To assist in the editing process, especially when not using a rough cutter, Koral's shooters take notes just after the shoot to point out strong segments. They might note, "We got some really good b-roll of this or that" or "I thought this interview went really well." This way, the editor will have stuff right away that should be useful.

Normally, Koral's team will rough-cut a draft before shipping the footage on hard drives to their main editor and creative director John Azoni, two hours away from Detroit, or more recently, sharing smaller video files and photos with him online. (Azoni used to work in-house, but his wife took a job in the west side of Michigan, so he now works remotely.) "We give him as much client direction as we are given," Koral says. Anyone who works on the project can review meeting notes, so that when they approach the project, they can start in on it right away: "When it's time to edit, it's go time."

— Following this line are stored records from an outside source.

-- pv_equiv track=rewrite | github.com/MrBrantCode/unitest_baseline | mut_generate/mist_train_cf/cf_97329/solution.py | sum_after_removal
-- ===== SOURCE A (Python) =====
-- def sum_after_removal(array, index):
--     """
--     Remove the element at the specified index from the array,
--     calculate the sum of the remaining elements, and apply
--     the given rules.
--
--     Args:
--     array (list): A list of integers.
--     index (int): The index of the element to be removed.
--
--     Returns:
--     int: The modified sum of the remaining elements.
--     """
--
--     # Remove the element at the specified index
--     removed_element = array.pop(index)
--
--     # Calculate sum of remaining elements in the array
--     sum_of_elements = sum(array)
--
--     # Check conditions based on the removed element
--     if removed_element > 10:
--         sum_of_elements *= 2
--     elif 5 <= removed_element <= 10:
--         sum_of_elements = sum(element - 1 for element in array)
--     else:
--         sum_of_elements += sum(range(len(array)))
--
--     return sum_of_elements
-- ===== SOURCE B (Python) =====
-- def sum_after_removal(array, index):
--     # Same pop mutation and IndexError as A; branches use closed-form arithmetic
--     # over one hoisted sum instead of iterating sub-computations.
--     removed = array.pop(index)
--     s = sum(array)
--     n = len(array)
--     if removed > 10:
--         return s * 2
--     if 5 <= removed <= 10:
--         return s - n
--     return s + n * (n - 1) // 2
-- ===== Notes on version B (the rewrite author's own statement) =====
-- stated objective: simpler
-- what changed: B hoists one sum/length and replaces the two iterating sub-computations (the generator sum of element-1 and sum(range(len))) with closed-form arithmetic: s - n and s + n*(n-1)//2.
import Mathlib
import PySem

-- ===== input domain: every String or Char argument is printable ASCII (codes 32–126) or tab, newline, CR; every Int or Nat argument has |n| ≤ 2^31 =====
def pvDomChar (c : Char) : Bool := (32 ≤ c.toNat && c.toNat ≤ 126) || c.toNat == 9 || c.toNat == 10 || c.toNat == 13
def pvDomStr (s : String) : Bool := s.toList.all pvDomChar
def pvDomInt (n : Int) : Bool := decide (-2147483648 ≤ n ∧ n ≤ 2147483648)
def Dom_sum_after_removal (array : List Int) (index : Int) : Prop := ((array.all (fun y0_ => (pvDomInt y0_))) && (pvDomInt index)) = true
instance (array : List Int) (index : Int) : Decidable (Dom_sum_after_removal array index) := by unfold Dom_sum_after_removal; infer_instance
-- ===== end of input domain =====

-- B replaces A's two iterating branch sub-computations by closed-form arithmetic over one
-- hoisted sum (objective: simpler). Both A and B pop from the argument list in place in
-- Python; the equivalence proved here is about the return value.

-- ===== PORT A =====
def sum_after_removal (array : List Int) (index : Int) : Int :=
  match PySem.List.pop? array index with
  | none => 0   -- unreachable under Pre_: Python raises IndexError here
  | some (removed_element, rest) =>
    let sum_of_elements := rest.foldl (· + ·) 0
    if removed_element > 10 then sum_of_elements * 2
    else if 5 ≤ removed_element ∧ removed_element ≤ 10 then
      (rest.map (fun element => element - 1)).foldl (· + ·) 0
    else sum_of_elements + (PySem.List.pyRange 0 (rest.length : Int) 1).foldl (· + ·) 0

-- ===== PORT B =====
def sum_after_removal_alt (array : List Int) (index : Int) : Int :=
  match PySem.List.pop? array index with
  | none => 0   -- unreachable under Pre_
  | some (removed, rest) =>
    let s := rest.foldl (· + ·) 0
    let n : Int := rest.length
    if removed > 10 then s * 2
    else if 5 ≤ removed ∧ removed ≤ 10 then s - n
    else s + PySem.Int.floordiv (n * (n - 1)) 2

-- ===== PRECONDITION & SPEC =====
-- Pre_ excludes exactly the inputs where array.pop(index) raises IndexError.
def Pre_sum_after_removal (array : List Int) (index : Int) : Prop :=
  -(array.length : Int) ≤ index ∧ index < (array.length : Int)
instance (array : List Int) (index : Int) : Decidable (Pre_sum_after_removal array index) := by
  unfold Pre_sum_after_removal; infer_instance
def pvWitness_sum_after_removal : List Int × Int := ([3, 7, 12], 1)

def Spec_sum_after_removal (array : List Int) (index : Int) (out : Int) : Prop := out = sum_after_removal_alt array index
instance (array : List Int) (index : Int) (out : Int) : Decidable (Spec_sum_after_removal array index out) := by unfold Spec_sum_after_removal; infer_instance

-- ===== CLAIM (what is proved, stated in full; the proofs are below) =====
def Claim_equal_sum_after_removal : Prop := ∀ (array : List Int) (index : Int), Dom_sum_after_removal array index → Pre_sum_after_removal array index → Spec_sum_after_removal array index (sum_after_removal array index)

-- ===== LEMMAS AND PROOFS =====

lemma foldl_sub_one (l : List Int) (acc : Int) :
    (l.map (fun e => e - 1)).foldl (· + ·) acc = l.foldl (· + ·) acc - l.length := by
  rw [PySem.List.foldl_add (g := fun x => x), PySem.List.foldl_add (g := fun x => x)]
  simp only [List.map_id']
  have h : (l.map (fun e => e - 1)).sum = l.sum - l.length := by
    induction l with
    | nil => simp
    | cons x xs ih => simp [ih]; ring
  rw [h]; ring

lemma range_sum_ediv (n : Nat) :
    (PySem.List.pyRange 0 (n : Int) 1).foldl (· + ·) 0 = (n : Int) * ((n : Int) - 1) / 2 := by
  induction n with
  | zero => simp
  | succ m ih =>
    have h : (0 : Int) ≤ (m : Int) := by positivity
    rw [show ((m + 1 : Nat) : Int) = (m : Int) + 1 by push_cast; ring,
        PySem.List.pyRange_one_succ_right h, List.foldl_append, ih]
    simp only [List.foldl]
    rw [show ((m : Int) + 1) * ((m : Int) + 1 - 1) = (m : Int) * ((m : Int) - 1) + 2 * (m : Int) by ring]
    omega

lemma foldl_range_sum (n : Nat) :
    (PySem.List.pyRange 0 (n : Int) 1).foldl (· + ·) 0 = PySem.Int.floordiv ((n : Int) * ((n : Int) - 1)) 2 := by
  rw [PySem.Int.floordiv_eq_ediv_of_pos (by norm_num : (0:Int) < 2)]
  exact range_sum_ediv n

theorem sum_after_removal_spec : Claim_equal_sum_after_removal := by
  intro array index _ hpre
  unfold Spec_sum_after_removal sum_after_removal sum_after_removal_alt
  cases hp : PySem.List.pop? array index with
  | none => rfl
  | some r =>
    obtain ⟨removed, rest⟩ := r
    simp only
    split_ifs with h1 h2
    · rfl
    · exact foldl_sub_one rest 0
    · rw [foldl_range_sum rest.length]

The editing process continues with Azoni emailing Tell project files to send off to clients. The draft goes first to Ryan and studio and operations manager Matt Demorest for quality assurance--"so we can be sure the editor caught the vision"--and then to the client.

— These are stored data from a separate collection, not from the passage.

-- pv_equiv track=rewrite | github.com/HPDL-Group/Merak | process_monitor/tests/test_pytorch_config.py | _simulate_rank_calculation
-- ===== SOURCE A (Python) =====
-- def extract_node_name(worker_id):
--     """Extract node name from worker ID (e.g., 'gn6' from 'gn6-1')."""
--     if '-' in worker_id:
--         return worker_id.rsplit('-', 1)[0]
--     return worker_id
--
-- def _simulate_rank_calculation(
--
--     worker_id,
--     group_workers,
--     master_addr,
--     world_size
-- ):
--     """
--     Simulate the rank calculation logic from app.py.
--     Returns: (rank, local_rank, node_rank)
--     """
--     master_node = extract_node_name(master_addr) if '-' in master_addr else master_addr
--     current_node = extract_node_name(worker_id)
--
--     unique_nodes = {}
--     for wid in group_workers:
--         node_name = extract_node_name(wid)
--         if node_name not in unique_nodes:
--             unique_nodes[node_name] = []
--         unique_nodes[node_name].append(wid)
--
--     sorted_nodes = sorted(unique_nodes.keys())
--
--     # Ensure master node is always first (the fix we made)
--     if master_node in sorted_nodes:
--         master_idx = sorted_nodes.index(master_node)
--         if master_idx != 0:
--             sorted_nodes.pop(master_idx)
--             sorted_nodes.insert(0, master_node)
--
--     node_rank = sorted_nodes.index(current_node)
--
--     sorted_workers = []
--     for node in sorted_nodes:
--         sorted_workers.extend(sorted(unique_nodes.get(node, [])))
--
--     rank = None
--     local_rank = 0
--
--     if worker_id in sorted_workers:
--         worker_idx = sorted_workers.index(worker_id)
--         if worker_idx < world_size:
--             rank = worker_idx
--
--             # Calculate local_rank based on workers on the same node within the group
--             current_node_workers = sorted(unique_nodes.get(current_node, []))
--             local_rank = current_node_workers.index(worker_id)
--
--     return rank, local_rank, node_rank
-- ===== SOURCE B (Python) =====
-- def extract_node_name(worker_id):
--     """Extract node name from worker ID (e.g., 'gn6' from 'gn6-1')."""
--     if '-' in worker_id:
--         return worker_id.rsplit('-', 1)[0]
--     return worker_id
--
-- def _simulate_rank_calculation(worker_id, group_workers, master_addr, world_size):
--     master_node = extract_node_name(master_addr) if '-' in master_addr else master_addr
--     current_node = extract_node_name(worker_id)
--
--     unique_nodes = {}
--     for wid in group_workers:
--         unique_nodes.setdefault(extract_node_name(wid), []).append(wid)
--
--     sorted_nodes = sorted(unique_nodes.keys())
--
--     # Ensure master node is always first
--     if master_node in sorted_nodes:
--         master_idx = sorted_nodes.index(master_node)
--         if master_idx != 0:
--             sorted_nodes.pop(master_idx)
--             sorted_nodes.insert(0, master_node)
--
--     node_rank = sorted_nodes.index(current_node)
--
--     # Prefix-count accumulation: no flat sorted_workers list, no global .index scan.
--     current_node_workers = sorted(unique_nodes.get(current_node, []))
--
--     rank = None
--     local_rank = 0
--     if worker_id in current_node_workers:
--         offset = 0
--         for node in sorted_nodes:
--             if node == current_node:
--                 break
--             offset += len(unique_nodes.get(node, []))
--         li = current_node_workers.index(worker_id)
--         worker_idx = offset + li
--         if worker_idx < world_size:
--             rank = worker_idx
--             local_rank = li
--     return rank, local_rank, node_rank
-- ===== Notes on version B (the rewrite author's own statement) =====
-- stated objective: alternative
-- what changed: B keeps the node-map build, sorted_nodes construction and node_rank lookup, but replaces A's flattened sorted_workers list and its global .index scan by a prefix-count offset (sum of per-node group sizes before the worker's node) plus the worker's index inside its own node's sorted list.
import Mathlib
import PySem

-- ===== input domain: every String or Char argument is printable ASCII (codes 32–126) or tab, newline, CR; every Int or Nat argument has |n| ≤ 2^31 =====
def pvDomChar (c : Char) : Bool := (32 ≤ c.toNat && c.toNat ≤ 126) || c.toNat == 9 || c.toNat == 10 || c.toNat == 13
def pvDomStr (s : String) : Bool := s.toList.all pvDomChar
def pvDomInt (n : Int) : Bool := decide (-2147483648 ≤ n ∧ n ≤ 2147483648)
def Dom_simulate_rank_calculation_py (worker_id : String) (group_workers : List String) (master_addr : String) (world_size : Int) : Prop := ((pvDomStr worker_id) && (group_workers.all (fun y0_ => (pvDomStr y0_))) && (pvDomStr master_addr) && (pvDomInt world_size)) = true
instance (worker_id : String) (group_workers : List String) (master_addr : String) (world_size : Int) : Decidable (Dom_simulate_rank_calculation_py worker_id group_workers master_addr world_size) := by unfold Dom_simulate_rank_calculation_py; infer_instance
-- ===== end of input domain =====

-- B replaces A's flattened sorted_workers list and its global .index scan by a per-node
-- prefix-count offset plus the index within the worker's own node (objective: alternative decomposition).

-- ===== PORT A =====
-- hand port of worker_id.rsplit('-', 1)[0]: the characters strictly before the LAST '-';
-- exact, since the separator is the single ASCII char '-' (so "'-' in s" is char membership).
def pvExtractChars (l : List Char) : List Char :=
  if '-' ∈ l then ((l.reverse.dropWhile (fun c => c != '-')).drop 1).reverse else l

-- extract_node_name (shared helper of both Pythons)
def pvExtract (s : String) : String := String.ofList (pvExtractChars s.toList)

-- the unique_nodes dict-building loop (identical lines in A and B: setdefault-and-append)
def pvBuildNodes (group_workers : List String) : PySem.Dict String (List String) :=
  group_workers.foldl (fun d wid => d.modify (pvExtract wid) [] (fun l => l ++ [wid])) PySem.Dict.empty

-- sorted(unique_nodes.keys()) followed by the master-first pop/insert reordering (identical in A and B)
def pvSortedNodes (d : PySem.Dict String (List String)) (master_node : String) : List String :=
  let sn := PySem.List.sorted d.keys (fun x => x) false
  if master_node ∈ sn then
    match PySem.List.index? sn master_node with
    | some master_idx =>
        if master_idx ≠ 0 then
          match PySem.List.pop? sn (master_idx : Int) with
          | some (_, rest) => PySem.List.insert rest 0 master_node
          | none => sn
        else sn
    | none => sn
  else sn

def simulate_rank_calculation_py (worker_id : String) (group_workers : List String) (master_addr : String) (world_size : Int) : Option Int × Int × Int :=
  let master_node := if '-' ∈ master_addr.toList then pvExtract master_addr else master_addr
  let current_node := pvExtract worker_id
  let d := pvBuildNodes group_workers
  let sorted_nodes := pvSortedNodes d master_node
  -- node_rank = sorted_nodes.index(current_node); Pre_ guarantees membership (Python raises ValueError otherwise)
  let node_rank : Int := ((PySem.List.index? sorted_nodes current_node).getD 0 : Nat)
  let sorted_workers := sorted_nodes.foldl (fun acc node => acc ++ PySem.List.sorted (d.getD node []) (fun x => x) false) []
  if worker_id ∈ sorted_workers then
    let worker_idx : Int := ((PySem.List.index? sorted_workers worker_id).getD 0 : Nat)
    if worker_idx < world_size then
      let current_node_workers := PySem.List.sorted (d.getD current_node []) (fun x => x) false
      (some worker_idx, ((PySem.List.index? current_node_workers worker_id).getD 0 : Nat), node_rank)
    else (none, 0, node_rank)
  else (none, 0, node_rank)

Unlike wedding films, revisions are an expected part of the process. The client might make suggestions, at which point it's sent back to Azoni, who submits a second draft. "Here the hope is that the client has given us everything that they need," so that the Tell team is only fine-tuning in draft three, laying down a cleaner music bed, or a better fadeout at the end. His clients know that any changes requested after draft three involve additional scope.

Korel's hope is that the completed film be a unique piece that tells the company's story. Koral strives for originality, even though some videos might be composed of similar elements. "Just as with weddings, we might be shooting at the same venue we've shot at before, but everything about their story is different," he says. "We want our clients to be proud of their piece, and for the video to set us apart from competitors."